Armenian poet and translator (1914–1993)

Hamo Sahyan (Համո Սահյան, real name Hmayak Sahaki Grigoryan; April 14, 1914 – July 16
, 1993) was an Armenian poet and translator.

== Biography ==
Hamo Sahyan was born on April 14, 1914, in the village of Lor, near Sisian of the present-day Syunik region (then the Zangezur uezd of the Elizavetpol Governorate of the Russian Empire). His literary name was formed from the abbreviation of his name and the beginning of his patronymic.

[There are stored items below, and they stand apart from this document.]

-- pv_equiv track=rewrite | github.com/Textualization/Wicked21st | python/cascade_instructions.py | simplify_rec
-- ===== SOURCE A (Python) =====
-- def simplify_rec(conds):
--     conds = sorted(conds, key=lambda x: len(x))
--     if conds:
--         cond0 = conds[0]
--
--         rest = list()
--         for cond in conds[1:]:
--             subsumed = True
--             for c in cond0:
--                 if c not in cond:
--                     subsumed = False
--                     break
--             if not subsumed:
--                 rest.append(cond)
--
--             conds = [cond0] + simplify_rec(rest)
--     return conds
-- ===== SOURCE B (Python) =====
-- def simplify_rec(conds):
--     # Iterative: sort once by length, precompute element sets, then repeatedly
--     # keep the shortest remaining condition and drop everything it subsumes.
--     pending = [(c, set(c)) for c in sorted(conds, key=len)]
--     out = []
--     while pending:
--         head, head_set = pending[0]
--         out.append(head)
--         pending = [(c, s) for c, s in pending[1:] if not head_set <= s]
--     return out
-- ===== Notes on version B (the rewrite author's own statement) =====
-- stated objective: faster
-- what changed: B replaces A's recursive call executed inside every loop iteration (recursion re-sorting and re-filtering on each append) by a single sort, precomputed element sets, and one iterative filtering pass per kept condition.
import Mathlib
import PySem

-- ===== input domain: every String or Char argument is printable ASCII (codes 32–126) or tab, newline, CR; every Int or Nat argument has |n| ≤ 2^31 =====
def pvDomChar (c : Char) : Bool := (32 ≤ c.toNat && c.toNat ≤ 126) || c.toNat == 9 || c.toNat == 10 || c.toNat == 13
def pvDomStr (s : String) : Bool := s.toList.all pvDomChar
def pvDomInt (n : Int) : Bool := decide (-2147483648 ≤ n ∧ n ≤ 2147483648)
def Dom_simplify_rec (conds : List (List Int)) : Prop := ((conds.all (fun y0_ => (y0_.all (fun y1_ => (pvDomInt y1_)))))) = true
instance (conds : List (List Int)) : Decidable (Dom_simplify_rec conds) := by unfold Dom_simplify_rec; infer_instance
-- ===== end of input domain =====

-- B is an iterative rewrite of A (sort once, one filtering pass per kept condition,
-- set-based subset tests) replacing A's recursive call inside the loop; return value only.

-- ===== PORT A =====
-- inner loop 'for c in cond0: if c not in cond: subsumed = False; break'
def srCheck (cond0 cond : List Int) : Bool :=
  match cond0 with
  | [] => true
  | c :: cs => if ¬ cond.contains c then false else srCheck cs cond

mutual
-- the 'for cond in conds[1:]' loop; 'acc' is the current value of the variable 'conds'
def srLoop (cond0 : List Int) (todo rest acc : List (List Int)) : List (List Int) :=
  match todo with
  | [] => acc
  | cond :: todo' =>
      let rest' := if ¬ srCheck cond0 cond then rest ++ [cond] else rest
      srLoop cond0 todo' rest' ([cond0] ++ simplify_rec rest')
termination_by (rest.length + todo.length + 1, todo.length)
decreasing_by
  · apply Prod.Lex.left
    split <;> simp only [List.length_append, List.length_cons, List.length_nil] <;> omega
  · split
    · have heq : (rest ++ [cond]).length + todo'.length + 1 = rest.length + (cond :: todo').length + 1 := by
        simp only [List.length_append, List.length_cons, List.length_nil]; omega
      rw [heq]
      exact Prod.Lex.right _ (by simp)
    · apply Prod.Lex.left
      simp only [List.length_cons]; omega

def simplify_rec (conds : List (List Int)) : List (List Int) :=
  let s := PySem.List.sorted conds (fun x => x.length)
  match hs : s with
  | [] => s
  | cond0 :: tail => srLoop cond0 tail [] s
termination_by (conds.length, conds.length)
decreasing_by
  have hl : (PySem.List.sorted conds (fun x : List Int => x.length)).length = conds.length :=
    PySem.List.length_sorted ..
  have hc := congrArg List.length hs
  rw [hl] at hc
  simp only [List.length_cons] at hc
  apply Prod.Lex.right'
  · simp only [List.length_nil]; omega
  · omega
end

-- ===== PORT B =====
-- the 'while pending' loop of B
def altLoop (pending : List (List Int × PySem.Set Int)) (out : List (List Int)) :
    List (List Int) :=
  match pending with
  | [] => out
  | (head, headSet) :: tail =>
      altLoop (tail.filter (fun cs => ¬ PySem.Set.issubset headSet cs.2)) (out ++ [head])
termination_by pending.length
decreasing_by
  refine Nat.lt_succ_of_le ?_
  have h1 := List.length_filter_le (fun x : {x // x ∈ tail} => decide (¬ PySem.Set.issubset headSet x.val.2 = true)) tail.attach
  simpa using h1

def simplify_rec_alt (conds : List (List Int)) : List (List Int) :=
  altLoop ((PySem.List.sorted conds (fun x => x.length)).map
    (fun c => (c, PySem.Set.ofList c))) []

-- ===== PRECONDITION & SPEC =====
def Spec_simplify_rec (conds : List (List Int)) (out : List (List Int)) : Prop := out = simplify_rec_alt conds
instance (conds : List (List Int)) (out : List (List Int)) : Decidable (Spec_simplify_rec conds out) := by unfold Spec_simplify_rec; infer_instance

-- ===== CLAIM (what is proved, stated in full; the proofs are below) =====
def Claim_equal_simplify_rec : Prop := ∀ (conds : List (List Int)), Dom_simplify_rec conds → Spec_simplify_rec conds (simplify_rec conds)

-- ===== LEMMAS AND PROOFS =====

-- the common skeleton: keep the head, filter out what it subsumes, repeat
def core (l : List (List Int)) : List (List Int) :=
  match l with
  | [] => []
  | c0 :: tail => c0 :: core (tail.filter (fun c => ¬ srCheck c0 c))
termination_by l.length
decreasing_by
  refine Nat.lt_succ_of_le ?_
  have h1 := List.length_filter_le (fun x : {x // x ∈ tail} => decide (¬ srCheck c0 x.val = true)) tail.attach
  simpa using h1

theorem srCheck_iff (cond0 cond : List Int) :
    srCheck cond0 cond = true ↔ ∀ x ∈ cond0, x ∈ cond := by
  induction cond0 with
  | nil => simp [srCheck]
  | cons c cs ih =>
    simp only [srCheck]
    split <;> rename_i h <;> simp_all

theorem issubset_eq_srCheck (c0 c : List Int) :
    PySem.Set.issubset (PySem.Set.ofList c0) (PySem.Set.ofList c) = srCheck c0 c := by
  rw [Bool.eq_iff_iff, srCheck_iff]
  simp only [PySem.Set.issubset, List.all_eq_true, PySem.Set.contains_iff]
  constructor
  · intro h x hx
    exact (PySem.Set.mem_ofList c x).1 (h x ((PySem.Set.mem_ofList c0 x).2 hx))
  · intro h x hx
    exact (PySem.Set.mem_ofList c x).2 (h x ((PySem.Set.mem_ofList c0 x).1 hx))

theorem srLoop_char (cond0 : List Int) (todo rest acc : List (List Int)) :
    srLoop cond0 todo rest acc =
      if todo = [] then acc
      else [cond0] ++ simplify_rec (rest ++ todo.filter (fun c => ¬ srCheck cond0 c)) := by
  induction todo generalizing rest acc with
  | nil => rw [srLoop]; simp
  | cons cond todo' ih =>
    rw [srLoop, ih]
    by_cases hch : srCheck cond0 cond = true <;>
      by_cases hnil : todo' = [] <;>
        simp [hch, hnil, List.append_assoc]

theorem simplify_rec_eq_core (conds : List (List Int)) :
    simplify_rec conds = core (PySem.List.sorted conds (fun x => x.length)) := by
  generalize hn : conds.length = n
  induction n using Nat.strong_induction_on generalizing conds with
  | _ n ih =>
  rw [simplify_rec.eq_def]
  cases hs : PySem.List.sorted conds (fun x : List Int => x.length) with
  | nil => simp [core]
  | cons c0 tail =>
    simp only
    rw [srLoop_char]
    by_cases htail : tail = []
    · subst htail
      simp only [core]
      rw [simplify_rec.eq_def]
      simp
      rw [core]
    · rw [if_neg htail, core]
      simp only [List.nil_append]
      have hsorted : PySem.List.sorted (tail.filter (fun c => ¬ srCheck c0 c))
          (fun x : List Int => x.length) = tail.filter (fun c => ¬ srCheck c0 c) := by
        apply PySem.List.sorted_eq_self_of_pairwise
        have hp := PySem.List.sorted_pairwise conds (fun x : List Int => x.length)
        rw [hs] at hp
        exact (List.Pairwise.sublist List.filter_sublist hp.of_cons)
      have hlen : (tail.filter (fun c => ¬ srCheck c0 c)).length < n := by
        have h1 := congrArg List.length hs
        rw [PySem.List.length_sorted, hn] at h1
        have := List.length_filter_le (fun c => ¬ srCheck c0 c) tail
        simp at h1
        omega
      rw [ih _ hlen _ rfl, hsorted]
      rfl

theorem altLoop_char (l : List (List Int)) (out : List (List Int)) :
    altLoop (l.map (fun c => (c, PySem.Set.ofList c))) out = out ++ core l := by
  generalize hn : l.length = n
  induction n using Nat.strong_induction_on generalizing l out with
  | _ n ih =>
  cases l with
  | nil =>
    rw [altLoop.eq_def, core]
    simp
  | cons h t =>
    rw [List.map_cons, altLoop.eq_def]
    simp only [List.filter_map, core]
    have hpred : ((fun cs : List Int × PySem.Set Int =>
          decide (¬ PySem.Set.issubset (PySem.Set.ofList h) cs.2 = true)) ∘
          (fun c : List Int => (c, PySem.Set.ofList c)))
        = (fun c : List Int => decide (¬ srCheck h c = true)) := by
      funext c
      simp only [Function.comp_apply]
      rw [issubset_eq_srCheck]
    rw [hpred]
    have hlen : (t.filter (fun c => ¬ srCheck h c)).length < n := by
      have := List.length_filter_le (fun c => ¬ srCheck h c) t
      simp only [List.length_cons] at hn
      omega
    rw [ih _ hlen _ _ rfl]
    simp

-- ===== VERDICT (by name: the statement is the Claim_ definition above) =====
theorem simplify_rec_spec : Claim_equal_simplify_rec := by
  intro conds _
  unfold Spec_simplify_rec simplify_rec_alt
  rw [simplify_rec_eq_core, altLoop_char]
  simp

In 1927, he moved to Baku to live with his uncle. In 1935, he entered and graduated from the Linguistic faculty of the Baku Pedagogical Institute in 1939. Between 1939 and 1941, he worked as a literary employee in the Baku magazine Soviet Writer. During the Great Patriotic War, he served in the navy as a sailor of the Caspian Fleet. Having returned from the 1945-1951 war he worked as a literary employee in the Baku newspaper Communist in Armenian.

In 1951, Sahyan moved to Yerevan and began working at the newspaper Avangard. From 1954 to 1955, at the start of the Khrushchev thaw, he worked at the magazine Vozni. Between 1965 and 1967, he was the editor-in-chief of Grakan Tert. In 1966, Sahyan signed a petition supporting the unification of Nagorno-Karabakh with Soviet Armenia, alongside Martiros Saryan, Yervand Kochar, Paruyr Sevak, and other major Armenian cultural figures.

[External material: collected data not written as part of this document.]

-- pv_equiv track=rewrite | github.com/sunminky/algorythmStudy | 알고리즘 스터디/개인공부/TwoPointer/PermutationSummation.py | accumulation
-- ===== SOURCE A (Python) =====
-- def accumulation(number):
--     result = dict()
--
--     for i in range(len(number)):
--         total = 0
--         for j in range(i, len(number)):
--             total += number[j]
--             result[total] = result.get(total, 0) + 1    # 이 부분합이 나올 수 있는 경우의 수를 구함
--
--     return result
-- ===== SOURCE B (Python) =====
-- def accumulation(number):
--     # Prefix-sum table: P[k] = sum of the first k elements.
--     P = [0]
--     for x in number:
--         P.append(P[-1] + x)
--     result = dict()
--     for a in range(len(P)):
--         for b in range(a + 1, len(P)):
--             s = P[b] - P[a]
--             result[s] = result.get(s, 0) + 1
--     return result
-- ===== Notes on version B (the rewrite author's own statement) =====
-- stated objective: alternative
-- what changed: B first builds a prefix-sum table P in one pass and then counts each subarray sum as a difference P[b]-P[a] over index pairs, instead of A's running-accumulator inner loop; insertion order of the dict is preserved.
import Mathlib
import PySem

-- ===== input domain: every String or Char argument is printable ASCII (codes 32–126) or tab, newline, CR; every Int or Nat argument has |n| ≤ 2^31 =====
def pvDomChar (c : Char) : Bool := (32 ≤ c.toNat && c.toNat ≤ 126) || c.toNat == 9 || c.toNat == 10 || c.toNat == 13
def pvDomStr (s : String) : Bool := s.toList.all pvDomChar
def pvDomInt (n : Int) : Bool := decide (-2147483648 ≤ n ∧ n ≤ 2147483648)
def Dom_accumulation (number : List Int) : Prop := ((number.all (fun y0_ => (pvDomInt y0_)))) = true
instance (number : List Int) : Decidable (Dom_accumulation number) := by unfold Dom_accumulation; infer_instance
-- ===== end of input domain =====

-- B replaces A's running-accumulator inner loop by a precomputed prefix-sum table and a difference-based double loop (same O(n^2) cost, different decomposition).

-- ===== PORT A =====
def aInner (number : List Int) (i : Int) (result : PySem.Dict Int Int) : PySem.Dict Int Int :=
  ((PySem.List.pyRange i (number.length : Int) 1).foldl
    (fun (st : Int × PySem.Dict Int Int) j =>
      let total := st.1 + PySem.List.pyGetD number j 0
      (total, st.2.insert total (st.2.getD total 0 + 1)))
    ((0 : Int), result)).2

def accumulation (number : List Int) : List (Int × Int) :=
  ((PySem.List.pyRange 0 (number.length : Int) 1).foldl
    (fun result i => aInner number i result) PySem.Dict.empty).items

-- ===== PORT B =====
def bPrefix (number : List Int) : List Int :=
  number.foldl (fun P x => P ++ [(PySem.List.pyGet? P (-1)).getD 0 + x]) [0]

def bInner (P : List Int) (a : Int) (result : PySem.Dict Int Int) : PySem.Dict Int Int :=
  (PySem.List.pyRange (a + 1) (P.length : Int) 1).foldl
    (fun result b =>
      let s := PySem.List.pyGetD P b 0 - PySem.List.pyGetD P a 0
      result.insert s (result.getD s 0 + 1)) result

def accumulation_alt (number : List Int) : List (Int × Int) :=
  let P := bPrefix number
  ((PySem.List.pyRange 0 (P.length : Int) 1).foldl
    (fun result a => bInner P a result) PySem.Dict.empty).items

-- ===== PRECONDITION & SPEC =====
def Spec_accumulation (number : List Int) (out : List (Int × Int)) : Prop := out = accumulation_alt number
instance (number : List Int) (out : List (Int × Int)) : Decidable (Spec_accumulation number out) := by unfold Spec_accumulation; infer_instance

-- ===== CLAIM (what is proved, stated in full; the proofs are below) =====
def Claim_equal_accumulation : Prop := ∀ (number : List Int), Dom_accumulation number → Spec_accumulation number (accumulation number)

-- ===== LEMMAS AND PROOFS =====

-- proof-only model of B's prefix list
def pfx : Int → List Int → List Int
  | a, [] => [a]
  | a, x :: xs => a :: pfx (a + x) xs

theorem pfx_build (l : List Int) : ∀ (acc : List Int) (a : Int),
    l.foldl (fun P x => P ++ [(PySem.List.pyGet? P (-1)).getD 0 + x]) (acc ++ [a])
      = acc ++ pfx a l := by
  induction l with
  | nil => intro acc a; simp [pfx]
  | cons x xs ih =>
    intro acc a
    have h1 : (acc ++ [a]) ++ [(PySem.List.pyGet? (acc ++ [a]) (-1)).getD 0 + x]
        = (acc ++ [a]) ++ [a + x] := by
      rw [PySem.List.pyGet?_neg_one]
      simp
    simp only [List.foldl_cons, h1]
    rw [List.append_assoc] at *
    have := ih (acc ++ [a]) (a + x)
    simpa [pfx] using this

theorem bPrefix_eq_pfx (number : List Int) : bPrefix number = pfx 0 number := by
  have := pfx_build number [] 0
  simpa [bPrefix] using this

theorem pfx_length (l : List Int) : ∀ a, (pfx a l).length = l.length + 1 := by
  induction l with
  | nil => intro a; simp [pfx]
  | cons x xs ih => intro a; simp [pfx, ih]

theorem pfx_get (l : List Int) : ∀ (a : Int) (k : Nat), k ≤ l.length →
    PySem.List.pyGetD (pfx a l) (k : Int) 0 = a + (l.take k).sum := by
  induction l with
  | nil =>
    intro a k hk
    have hk0 : k = 0 := Nat.le_zero.mp hk
    subst hk0
    simp [pfx]
  | cons x xs ih =>
    intro a k hk
    cases k with
    | zero => simp [pfx]
    | succ k =>
      have hk' : k ≤ xs.length := by simpa using hk
      have := ih (a + x) k hk'
      rw [PySem.List.pyGetD_natCast] at this ⊢
      simp only [pfx, List.take_succ_cons, List.sum_cons]
      simpa [add_assoc] using this

-- the core step-by-step correspondence of the two inner loops
theorem inner_eq (number : List Int) (i : Nat) (hi : i ≤ number.length) :
    ∀ (m j : Nat) (t : Int) (d : PySem.Dict Int Int), j + m = number.length →
      t = (number.take j).sum - (number.take i).sum →
    ((PySem.List.pyRange (j : Int) (number.length : Int) 1).foldl
      (fun (st : Int × PySem.Dict Int Int) j =>
        let total := st.1 + PySem.List.pyGetD number j 0
        (total, st.2.insert total (st.2.getD total 0 + 1))) (t, d)).2
    = (PySem.List.pyRange ((j : Int) + 1) (((bPrefix number).length : Int)) 1).foldl
      (fun result b =>
        let s := PySem.List.pyGetD (bPrefix number) b 0
                 - PySem.List.pyGetD (bPrefix number) (i : Int) 0
        result.insert s (result.getD s 0 + 1)) d := by
  have hplen : ((bPrefix number).length : Int) = (number.length : Int) + 1 := by
    rw [bPrefix_eq_pfx, pfx_length]; push_cast; ring
  intro m
  induction m with
  | zero =>
    intro j t d hjm ht
    have hj : (j : Int) = (number.length : Int) := by omega
    rw [hj, hplen, PySem.List.pyRange_one_eq_nil (le_refl _),
        PySem.List.pyRange_one_eq_nil (le_refl _)]
    rfl
  | succ m ihm =>
    intro j t d hjm ht
    have hjn : j < number.length := by omega
    have hA : PySem.List.pyRange (j : Int) (number.length : Int) 1
        = (j : Int) :: PySem.List.pyRange ((j : Int) + 1) (number.length : Int) 1 :=
      PySem.List.pyRange_one_cons (by exact_mod_cast hjn)
    have hB : PySem.List.pyRange ((j : Int) + 1) (((bPrefix number).length : Int)) 1
        = ((j : Int) + 1) :: PySem.List.pyRange ((j : Int) + 1 + 1) (((bPrefix number).length : Int)) 1 := by
      rw [hplen]; exact PySem.List.pyRange_one_cons (by exact_mod_cast (by omega : (j:Int) + 1 < (number.length:Int) + 1))
    rw [hA, hB]
    simp only [List.foldl_cons]
    have hnum : PySem.List.pyGetD number (j : Int) 0 = number[j] := by
      rw [PySem.List.pyGetD_natCast]; simp [List.getD_eq_getElem?_getD, hjn]
    have hsum : (number.take (j + 1)).sum = (number.take j).sum + number[j] :=
      List.sum_take_succ number j hjn
    have hPi : PySem.List.pyGetD (bPrefix number) (i : Int) 0 = (number.take i).sum := by
      rw [bPrefix_eq_pfx]; simpa using pfx_get number 0 i hi
    have hPj : PySem.List.pyGetD (bPrefix number) ((j : Int) + 1) 0 = (number.take (j + 1)).sum := by
      rw [bPrefix_eq_pfx]
      have := pfx_get number 0 (j + 1) (by omega)
      push_cast at this ⊢
      simpa using this
    have htot : t + PySem.List.pyGetD number (j : Int) 0
        = PySem.List.pyGetD (bPrefix number) ((j : Int) + 1) 0
          - PySem.List.pyGetD (bPrefix number) (i : Int) 0 := by
      rw [hnum, hPi, hPj, ht, hsum]; ring
    rw [htot]
    have hcast : ((j : Int) + 1) = ((j + 1 : Nat) : Int) := by push_cast; ring
    rw [hcast]
    exact ihm (j + 1)
      (PySem.List.pyGetD (bPrefix number) (((j + 1 : Nat) : Int)) 0
        - PySem.List.pyGetD (bPrefix number) (i : Int) 0)
      _ (by omega)
      (by rw [← hcast, hPj, hPi])

theorem inner_main (number : List Int) (i : Nat) (hi : i ≤ number.length)
    (d : PySem.Dict Int Int) :
    aInner number (i : Int) d = bInner (bPrefix number) (i : Int) d := by
  unfold aInner bInner
  have := inner_eq number i hi (number.length - i) i 0 d (by omega) (by ring)
  simpa using this

theorem accumulation_eq (number : List Int) :
    accumulation number = accumulation_alt number := by
  unfold accumulation accumulation_alt
  show _ = ((PySem.List.pyRange 0 (((bPrefix number).length : Int)) 1).foldl
    (fun result a => bInner (bPrefix number) a result) PySem.Dict.empty).items
  have hplen : ((bPrefix number).length : Int) = (number.length : Int) + 1 := by
    rw [bPrefix_eq_pfx, pfx_length]; push_cast; ring
  rw [hplen, PySem.List.pyRange_one_succ_right (by positivity), List.foldl_append]
  simp only [List.foldl_cons, List.foldl_nil]
  have hlast : ∀ d, bInner (bPrefix number) ((number.length : Nat) : Int) d = d := by
    intro d
    unfold bInner
    rw [hplen, PySem.List.pyRange_one_eq_nil (le_refl _)]
    rfl
  rw [hlast]
  congr 1
  apply PySem.List.foldl_congr_mem
  intro d x hx
  rw [PySem.List.mem_pyRange_one] at hx
  have h0 : (0 : Int) ≤ x := hx.1
  have hxn : x.toNat ≤ number.length := by omega
  have hxe : x = ((x.toNat : Nat) : Int) := by omega
  rw [hxe]
  exact inner_main number x.toNat hxn d

-- ===== VERDICT (by name: the statement is the Claim_ definition above) =====
theorem accumulation_spec : Claim_equal_accumulation := by
  intro number _
  unfold Spec_accumulation
  rw [accumulation_eq]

The first collection of poems by Sahyan, entitled On the Edge of the Gate (Որոտանի եզերքին) was published in 1946. In the final years of Stalin's personality cult, Sahyan published three unsuccessful poetry collections. Later he published the collections On High (Բարձունքի վրա) (1955), Nairyan Dalar Bardi (Նաիրյան դալար բարդի) (1958), Armenia in Songs (Հայաստանը երգերի մեջ) (1962), Before Sunset (Մայրամուտից առաջ) (1964), and Song of stones (Քարափների երգը) (1968).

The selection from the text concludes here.